Pray the Devil Back to Hell
There is a lot of talk these days about change. But change doesn't happen just by talking about it. It happens when people join hands and mobilize to actually get things done. There are inspiring tales of this sort of change happening every day, across the world, but how many of them do we ever actually hear about? Thank goodness for unassuming little documentaries like Pray the Devil Back to Hell, which tell us not only that change can happen in the world, but how it can be done.
Produced by Abigail Disney and directed by Gini Reticker, Pray the Devil Back to Hell recently won the Best Documentary Award at the Heartland Film Festival. It's a quick, 72-minute glimpse inside the nation of Liberia—a country with American roots (it was a colony settled by ex-slaves from America) that is all but invisible to the average American today. It's a country that has a complicated 160-year history and has suffered through two civil wars over the last 20 years. For most movie audiences, Liberia is an exotic place they've heard mentioned on the occasional NPR brief, but otherwise know nothing about. Pray the Devil Back to Hell goes some way toward changing this.

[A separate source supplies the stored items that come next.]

-- pv_equiv track=rewrite | github.com/ehatov216/MaToMa | backend/sonic_anatomy_bridge.py | _roman_to_semitone
-- ===== SOURCE A (Python) =====
-- from typing import Optional
--
-- ROMAN_DEGREE: dict[str, int] = {
--     "VII": 7, "VI": 6, "IV": 4, "V": 5, "III": 3, "II": 2, "I": 1,
-- }
--
-- def _roman_to_semitone(
--     roman_str: str, root_semi: int, intervals: list[int]
-- ) -> Optional[int]:
--     """
--     ローマ数字文字列（"IIImaj", "Vmin" など） → 絶対半音数。
--
--     長いローマ数字（VII, III, etc.）から順に試合してマッチさせる。
--     """
--     upper = roman_str.upper()
--     for roman, degree in ROMAN_DEGREE.items():
--         if upper.startswith(roman):
--             return (root_semi + intervals[degree - 1]) % 12
--     return None
-- ===== SOURCE B (Python) =====
-- def _count_leading_i(s):
--     n = 0
--     for ch in s:
--         if ch != 'I':
--             break
--         n += 1
--     return n
--
-- def _roman_to_semitone(roman_str, root_semi, intervals):
--     u = roman_str.upper()
--     if not u:
--         return None
--     if u[0] == 'V':
--         degree = 5 + _count_leading_i(u[1:3])
--     elif u[0] == 'I':
--         if u[1:2] == 'V':
--             degree = 4
--         else:
--             degree = 1 + _count_leading_i(u[1:3])
--     else:
--         return None
--     return (root_semi + intervals[degree - 1]) % 12
-- ===== Notes on version B (the rewrite author's own statement) =====
-- stated objective: alternative
-- what changed: Drops the ROMAN_DEGREE table entirely: B computes the degree arithmetically by parsing the prefix character-by-character (leading 'V' gives 5 plus a capped count of following 'I's; leading 'I' gives 4 if followed by 'V', else a capped count of leading 'I's), instead of A's linear scan testing startswith against seven table keys.
import Mathlib
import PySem

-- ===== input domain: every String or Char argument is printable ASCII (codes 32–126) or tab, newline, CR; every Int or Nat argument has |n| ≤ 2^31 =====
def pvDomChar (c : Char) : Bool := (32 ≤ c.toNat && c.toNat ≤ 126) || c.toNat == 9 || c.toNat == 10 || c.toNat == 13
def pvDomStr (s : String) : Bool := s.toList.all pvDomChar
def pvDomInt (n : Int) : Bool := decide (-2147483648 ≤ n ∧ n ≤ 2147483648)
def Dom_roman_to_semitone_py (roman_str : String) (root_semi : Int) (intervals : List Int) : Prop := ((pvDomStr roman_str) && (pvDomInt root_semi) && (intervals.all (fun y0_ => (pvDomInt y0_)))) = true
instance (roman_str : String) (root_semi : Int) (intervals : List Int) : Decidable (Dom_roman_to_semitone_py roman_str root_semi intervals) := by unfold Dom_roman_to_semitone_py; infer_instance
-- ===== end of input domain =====

-- B drops A's ROMAN_DEGREE table and its startswith scan: it parses the Roman prefix
-- arithmetically by counting characters; objective: alternative (table-free parser).

-- ===== PORT A =====
-- ROMAN_DEGREE in its Python insertion order
def romanDegreeA : List (String × Int) :=
  [("VII", 7), ("VI", 6), ("IV", 4), ("V", 5), ("III", 3), ("II", 2), ("I", 1)]

-- A's for-loop: the first key `upper` starts with wins; pyGet? = none is intervals[degree-1]
-- raising IndexError, which Pre_ excludes
def goA (l : List (String × Int)) (u : String) (root_semi : Int) (intervals : List Int) : Option Int :=
  match l with
  | [] => none
  | (roman, degree) :: rest =>
    if PySem.Str.startswith u roman then
      (PySem.List.pyGet? intervals (degree - 1)).map (fun x => PySem.Int.mod (root_semi + x) 12)
    else goA rest u root_semi intervals

def roman_to_semitone_py (roman_str : String) (root_semi : Int) (intervals : List Int) : Option Int :=
  goA romanDegreeA (PySem.Str.upper roman_str) root_semi intervals

-- ===== PORT B =====
-- _count_leading_i: count leading 'I' characters (the for-loop with break)
def countLeadingI (l : List Char) : Int :=
  match l with
  | [] => 0
  | c :: rest => if c ≠ 'I' then 0 else 1 + countLeadingI rest

-- Source B's slices u[1:3] / u[1:2] have fixed non-negative bounds, so drop/take is exact here
def roman_to_semitone_py_alt (roman_str : String) (root_semi : Int) (intervals : List Int) : Option Int :=
  let u := (PySem.Str.upper roman_str).toList
  match u with
  | [] => none
  | c :: rest =>
    if c = 'V' then
      let degree := 5 + countLeadingI (rest.take 2)
      (PySem.List.pyGet? intervals (degree - 1)).map (fun x => PySem.Int.mod (root_semi + x) 12)
    else if c = 'I' then
      if rest.take 1 = ['V'] then
        (PySem.List.pyGet? intervals (4 - 1)).map (fun x => PySem.Int.mod (root_semi + x) 12)
      else
        let degree := 1 + countLeadingI (rest.take 2)
        (PySem.List.pyGet? intervals (degree - 1)).map (fun x => PySem.Int.mod (root_semi + x) 12)
    else none

-- ===== PRECONDITION & SPEC =====
-- Pre_ excludes exactly the inputs where A (and likewise B) raises IndexError: a Roman
-- numeral prefix matches but `intervals` is shorter than that numeral's degree.
def Pre_roman_to_semitone_py (roman_str : String) (root_semi : Int) (intervals : List Int) : Prop :=
  (PySem.Str.startswith (PySem.Str.upper roman_str) "VII" = true → 7 ≤ intervals.length) ∧
  (PySem.Str.startswith (PySem.Str.upper roman_str) "VI" = true → 6 ≤ intervals.length) ∧
  (PySem.Str.startswith (PySem.Str.upper roman_str) "IV" = true → 4 ≤ intervals.length) ∧
  (PySem.Str.startswith (PySem.Str.upper roman_str) "V" = true → 5 ≤ intervals.length) ∧
  (PySem.Str.startswith (PySem.Str.upper roman_str) "III" = true → 3 ≤ intervals.length) ∧
  (PySem.Str.startswith (PySem.Str.upper roman_str) "II" = true → 2 ≤ intervals.length) ∧
  (PySem.Str.startswith (PySem.Str.upper roman_str) "I" = true → 1 ≤ intervals.length)
instance (roman_str : String) (root_semi : Int) (intervals : List Int) : Decidable (Pre_roman_to_semitone_py roman_str root_semi intervals) := by unfold Pre_roman_to_semitone_py; infer_instance

def pvWitness_roman_to_semitone_py : String × Int × List Int := ("IIImaj", 4, [0, 2, 4, 5, 7, 9, 11])

def Spec_roman_to_semitone_py (roman_str : String) (root_semi : Int) (intervals : List Int) (out : Option Int) : Prop := out = roman_to_semitone_py_alt roman_str root_semi intervals
instance (roman_str : String) (root_semi : Int) (intervals : List Int) (out : Option Int) : Decidable (Spec_roman_to_semitone_py roman_str root_semi intervals out) := by unfold Spec_roman_to_semitone_py; infer_instance

-- ===== CLAIM (what is proved, stated in full; the proofs are below) =====
def Claim_equal_roman_to_semitone_py : Prop := ∀ (roman_str : String) (root_semi : Int) (intervals : List Int), Dom_roman_to_semitone_py roman_str root_semi intervals → Pre_roman_to_semitone_py roman_str root_semi intervals → Spec_roman_to_semitone_py roman_str root_semi intervals (roman_to_semitone_py roman_str root_semi intervals)

-- ===== LEMMAS AND PROOFS =====

-- helper to run the case analysis on the CHAR LIST of upper(s)
def altOnList (u : List Char) (root_semi : Int) (intervals : List Int) : Option Int :=
  match u with
  | [] => none
  | c :: rest =>
    if c = 'V' then
      (PySem.List.pyGet? intervals (5 + countLeadingI (rest.take 2) - 1)).map (fun x => PySem.Int.mod (root_semi + x) 12)
    else if c = 'I' then
      if rest.take 1 = ['V'] then
        (PySem.List.pyGet? intervals (4 - 1)).map (fun x => PySem.Int.mod (root_semi + x) 12)
      else
        (PySem.List.pyGet? intervals (1 + countLeadingI (rest.take 2) - 1)).map (fun x => PySem.Int.mod (root_semi + x) 12)
    else none

theorem alt_eq_onList (s : String) (r : Int) (iv : List Int) :
    roman_to_semitone_py_alt s r iv = altOnList (PySem.Str.upper s).toList r iv := by
  unfold roman_to_semitone_py_alt altOnList
  rfl

-- both programs only look at the first three characters: equality holds unconditionally,
-- proved by case analysis on those characters (Pre_ only delimits the non-raising inputs).
set_option maxHeartbeats 1000000 in
theorem core_eq (l : List Char) (r : Int) (iv : List Int) :
    goA romanDegreeA (String.ofList l) r iv = altOnList l r iv := by
  match l with
  | [] =>
    simp [goA, romanDegreeA, altOnList, PySem.Chars.startswith, String.ext_iff]
  | [c1] =>
    simp [goA, romanDegreeA, altOnList, PySem.Chars.startswith, countLeadingI]
    by_cases h1 : 'V' = c1 <;> by_cases h2 : 'I' = c1 <;> (try subst_vars) <;> simp_all [eq_comm]
  | [c1, c2] =>
    simp [goA, romanDegreeA, altOnList, PySem.Chars.startswith, countLeadingI]
    by_cases h1 : 'V' = c1 <;> by_cases h2 : 'I' = c1 <;> by_cases h3 : 'I' = c2 <;>
      by_cases h4 : 'V' = c2 <;> (try subst_vars) <;> simp_all [eq_comm]
  | c1 :: c2 :: c3 :: rest =>
    simp [goA, romanDegreeA, altOnList, PySem.Chars.startswith, countLeadingI]
    by_cases h1 : 'V' = c1 <;> by_cases h2 : 'I' = c1 <;> by_cases h3 : 'I' = c2 <;>
      by_cases h4 : 'V' = c2 <;> by_cases h5 : 'I' = c3 <;> (try subst_vars) <;> simp_all [eq_comm]

-- ===== VERDICT (by name: the statement is the Claim_ definition above) =====
theorem roman_to_semitone_py_spec : Claim_equal_roman_to_semitone_py := by
  intro s r iv _ _
  unfold Spec_roman_to_semitone_py roman_to_semitone_py
  rw [alt_eq_onList]
  have h := core_eq (PySem.Str.upper s).toList r iv
  rwa [String.ofList_toList] at h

For such a short film, Pray manages to provide a relatively comprehensible lesson in recent Liberian history. The narration by Leymah Gbowee is well written and concise, telling us of the troubles that have raged in the country at the hands of president Charles Taylor (later convicted of war crimes) and the bloody warlords who control the countryside and seek to overthrow and take over the government. In 2003, a large coalition of Liberian women banded together to put their collective foot down against the violence, staging sit-ins and human barricades to force the dueling factions to come up with a peaceful resolution. Their courage, conviction, and quiet confidence worked—and faith was arguably the biggest part of their story.
"I had a dream," Gbowee says, looking at the camera, "that someone actually telling me to get the women of the church together to pray for peace." She soon formed the Christian Women's Peace Initiative, which eventually numbered well into the thousands, joining their forces for the pursuit of peace—and all along, with much prayer and fasting.
As for the film's title, that's a reference to President Taylor's penchant for "preaching" in area churches, saying that his leadership came from "Jehovah God Almighty"—all while he's ordering terror and atrocities upon his own people. Gbowee narrates: "Taylor would pray the Devil out of hell. And we said of this man who is so 'religious,' we need to get to that thing he holds firmly to. So if the women started pressuring the pastors and the bishops, the pastors and bishops would pressure the leaders [of the warring factions, who were meeting in churches]."
Another way the women "encouraged" the men to be more active in pursuing peace: They staged a "sex strike," denying their men intimate relations until they were playing an active role in the peace process.